§ Problem requirements: Write out again, exactly, the lines of the listing below from the first one through the one that contains "-- ===== SOURCE B", and no other lines.

§ Materials provided:
-- pv_equiv track=rewrite | github.com/suhail-1-2/Project-implementation | cropfert.py | get_modified_crop_type
-- ===== SOURCE A (Python) =====
-- def get_modified_crop_type(crop_type: str):
--     # Find the corresponding modified crop type from the mapping
--     # Crop Fertilizer Mapping
--     crop_fertilizer_mapping = {
--     "Paddy": ["rice"],
--     "Maize": ["maize"],
--     "Pulses": ["chickpea", "kidneybeans", "pigeonpeas", "mothbeans", "mungbean", "blackgram", "lentil"],
--     "Oil seeds": ["pomegranate", "banana", "mango", "grapes", "coconut"],
--     "Millets": ["millets"],
--     "Ground Nuts": [],
--     "Sugarcane": ["sugarcane"],
--     "Cotton": ["cotton"],
--     "Tobacco": ["tobacco"],
--     "Barley": ["barley"],
--     "Wheat": ["wheat"],
--     "Fruits": ["watermelon", "muskmelon", "apple", "orange", "papaya"]
-- }
--
--
--     for main_crop, crops in crop_fertilizer_mapping.items():
--         if crop_type in crops:
--             return main_crop
--     return crop_type  # Return the original crop if no mapping is found
-- ===== SOURCE B (Python) =====
-- # Flat precomputed reverse table: each crop name maps directly to its category.
-- _REVERSE = {
--     "rice": "Paddy",
--     "maize": "Maize",
--     "chickpea": "Pulses", "kidneybeans": "Pulses", "pigeonpeas": "Pulses",
--     "mothbeans": "Pulses", "mungbean": "Pulses", "blackgram": "Pulses", "lentil": "Pulses",
--     "pomegranate": "Oil seeds", "banana": "Oil seeds", "mango": "Oil seeds",
--     "grapes": "Oil seeds", "coconut": "Oil seeds",
--     "millets": "Millets",
--     "sugarcane": "Sugarcane",
--     "cotton": "Cotton",
--     "tobacco": "Tobacco",
--     "barley": "Barley",
--     "wheat": "Wheat",
--     "watermelon": "Fruits", "muskmelon": "Fruits", "apple": "Fruits",
--     "orange": "Fruits", "papaya": "Fruits",
-- }
--
-- def get_modified_crop_type(crop_type: str):
--     # One direct lookup in the flat crop -> category table; unknown crops pass through.
--     return _REVERSE.get(crop_type, crop_type)
-- ===== Notes on version B (the rewrite author's own statement) =====
-- stated objective: simpler
-- what changed: A scans a nested category->crop-list mapping with a per-category membership test until a list contains the crop; B keeps a flat precomputed crop->category dictionary and answers with one direct lookup, no loop or membership test at call time.
import Mathlib
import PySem

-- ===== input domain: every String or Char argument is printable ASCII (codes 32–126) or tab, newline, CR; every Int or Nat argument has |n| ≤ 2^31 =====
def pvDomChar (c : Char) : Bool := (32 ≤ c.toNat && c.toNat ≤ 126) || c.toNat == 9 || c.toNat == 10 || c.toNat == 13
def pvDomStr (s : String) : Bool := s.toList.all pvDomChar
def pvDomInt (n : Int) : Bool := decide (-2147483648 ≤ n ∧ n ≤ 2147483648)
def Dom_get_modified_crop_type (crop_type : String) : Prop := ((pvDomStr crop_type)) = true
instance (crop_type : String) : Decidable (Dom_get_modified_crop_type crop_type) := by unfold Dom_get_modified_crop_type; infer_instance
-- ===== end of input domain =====

-- B replaces A's per-call scan of the nested category→crop-list mapping by a flat
-- precomputed crop→category dictionary answered with one direct lookup (simpler).

-- ===== PORT A =====
-- the function-level mapping, in dict insertion order
def cropFertilizerMapping : List (String × List String) :=
  [("Paddy", ["rice"]),
   ("Maize", ["maize"]),
   ("Pulses", ["chickpea", "kidneybeans", "pigeonpeas", "mothbeans", "mungbean", "blackgram", "lentil"]),
   ("Oil seeds", ["pomegranate", "banana", "mango", "grapes", "coconut"]),
   ("Millets", ["millets"]),
   ("Ground Nuts", []),
   ("Sugarcane", ["sugarcane"]),
   ("Cotton", ["cotton"]),
   ("Tobacco", ["tobacco"]),
   ("Barley", ["barley"]),
   ("Wheat", ["wheat"]),
   ("Fruits", ["watermelon", "muskmelon", "apple", "orange", "papaya"])]

-- A's for-loop with early return over the items
def loopA (crop_type : String) : List (String × List String) → String
  | [] => crop_type
  | (main_crop, crops) :: rest =>
      if crop_type ∈ crops then main_crop else loopA crop_type rest

def get_modified_crop_type (crop_type : String) : String :=
  loopA crop_type cropFertilizerMapping

-- ===== PORT B =====
-- Source B's module-level flat dict literal _REVERSE
def reverseTable : PySem.Dict String String :=
  PySem.Dict.ofList
    [("rice", "Paddy"),
     ("maize", "Maize"),
     ("chickpea", "Pulses"), ("kidneybeans", "Pulses"), ("pigeonpeas", "Pulses"),
     ("mothbeans", "Pulses"), ("mungbean", "Pulses"), ("blackgram", "Pulses"), ("lentil", "Pulses"),
     ("pomegranate", "Oil seeds"), ("banana", "Oil seeds"), ("mango", "Oil seeds"),
     ("grapes", "Oil seeds"), ("coconut", "Oil seeds"),
     ("millets", "Millets"),
     ("sugarcane", "Sugarcane"),
     ("cotton", "Cotton"),
     ("tobacco", "Tobacco"),
     ("barley", "Barley"),
     ("wheat", "Wheat"),
     ("watermelon", "Fruits"), ("muskmelon", "Fruits"), ("apple", "Fruits"),
     ("orange", "Fruits"), ("papaya", "Fruits")]

def get_modified_crop_type_alt (crop_type : String) : String :=
  reverseTable.getD crop_type crop_type

-- ===== PRECONDITION & SPEC =====
def Spec_get_modified_crop_type (crop_type : String) (out : String) : Prop := out = get_modified_crop_type_alt crop_type
instance (crop_type : String) (out : String) : Decidable (Spec_get_modified_crop_type crop_type out) := by unfold Spec_get_modified_crop_type; infer_instance

-- ===== CLAIM (what is proved, stated in full; the proofs are below) =====
def Claim_equal_get_modified_crop_type : Prop := ∀ (crop_type : String), Dom_get_modified_crop_type crop_type → Spec_get_modified_crop_type crop_type (get_modified_crop_type crop_type)

-- ===== LEMMAS AND PROOFS =====

-- the flattened (crop, category) pairs of A's table, in scan order
def cropPairs (tbl : List (String × List String)) : List (String × String) :=
  tbl.flatMap (fun p => p.2.map (fun x => (x, p.1)))

-- A's scan returns the category of the first pair whose crop matches
theorem find?_map_pair (c k : String) (crops : List String) :
    ((crops.map (fun x => (x, k))).find? (fun q => q.1 == c))
      = if c ∈ crops then some (c, k) else none := by
  induction crops with
  | nil => simp
  | cons x xs ih =>
      by_cases h : x = c
      · subst h; simp
      · simp only [List.map, List.find?, List.mem_cons]
        rw [show ((x, k).1 == c) = false by simpa using h, ih]
        simp [Ne.symm h]

theorem loopA_eq_find? (c : String) (tbl : List (String × List String)) :
    loopA c tbl = (((cropPairs tbl).find? (fun q => q.1 == c)).map (·.2)).getD c := by
  induction tbl with
  | nil => simp [loopA, cropPairs]
  | cons p rest ih =>
      obtain ⟨k, crops⟩ := p
      simp only [loopA, cropPairs, List.flatMap_cons, List.find?_append, find?_map_pair]
      by_cases h : c ∈ crops
      · simp [h]
      · simpa [h, cropPairs] using ih

-- lookup in a literal Dict.mk = first match in the pair list
theorem get?_mk_eq_find? (c : String) (ps : List (String × String)) :
    (PySem.Dict.mk ps).get? c = ((ps.find? (fun q => q.1 == c)).map (·.2)) := by
  induction ps with
  | nil => simp [PySem.Dict.get?]
  | cons q rest ih =>
      obtain ⟨k, v⟩ := q
      rw [PySem.Dict.get?_mk_cons, List.find?]
      by_cases h : k = c
      · simp [h]
      · rw [if_neg (by simpa using h), show ((k, v).1 == c) = false by simpa using h, ih]

-- B's dict literal has pairwise-distinct keys, so ofList keeps the list as written
theorem reverseTable_items :
    reverseTable = PySem.Dict.mk (cropPairs cropFertilizerMapping) := by decide

-- ===== VERDICT (by name: the statement is the Claim_ definition above) =====
theorem get_modified_crop_type_spec : Claim_equal_get_modified_crop_type := by
  intro c _
  unfold Spec_get_modified_crop_type get_modified_crop_type get_modified_crop_type_alt
  rw [loopA_eq_find?, reverseTable_items, PySem.Dict.getD_eq_get?_getD, get?_mk_eq_find?]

§ Solution to this problem:
-- pv_equiv track=rewrite | github.com/suhail-1-2/Project-implementation | cropfert.py | get_modified_crop_type
-- ===== SOURCE A (Python) =====
-- def get_modified_crop_type(crop_type: str):
--     # Find the corresponding modified crop type from the mapping
--     # Crop Fertilizer Mapping
--     crop_fertilizer_mapping = {
--     "Paddy": ["rice"],
--     "Maize": ["maize"],
--     "Pulses": ["chickpea", "kidneybeans", "pigeonpeas", "mothbeans", "mungbean", "blackgram", "lentil"],
--     "Oil seeds": ["pomegranate", "banana", "mango", "grapes", "coconut"],
--     "Millets": ["millets"],
--     "Ground Nuts": [],
--     "Sugarcane": ["sugarcane"],
--     "Cotton": ["cotton"],
--     "Tobacco": ["tobacco"],
--     "Barley": ["barley"],
--     "Wheat": ["wheat"],
--     "Fruits": ["watermelon", "muskmelon", "apple", "orange", "papaya"]
-- }
--
--
--     for main_crop, crops in crop_fertilizer_mapping.items():
--         if crop_type in crops:
--             return main_crop
--     return crop_type  # Return the original crop if no mapping is found
-- ===== SOURCE B (Python) =====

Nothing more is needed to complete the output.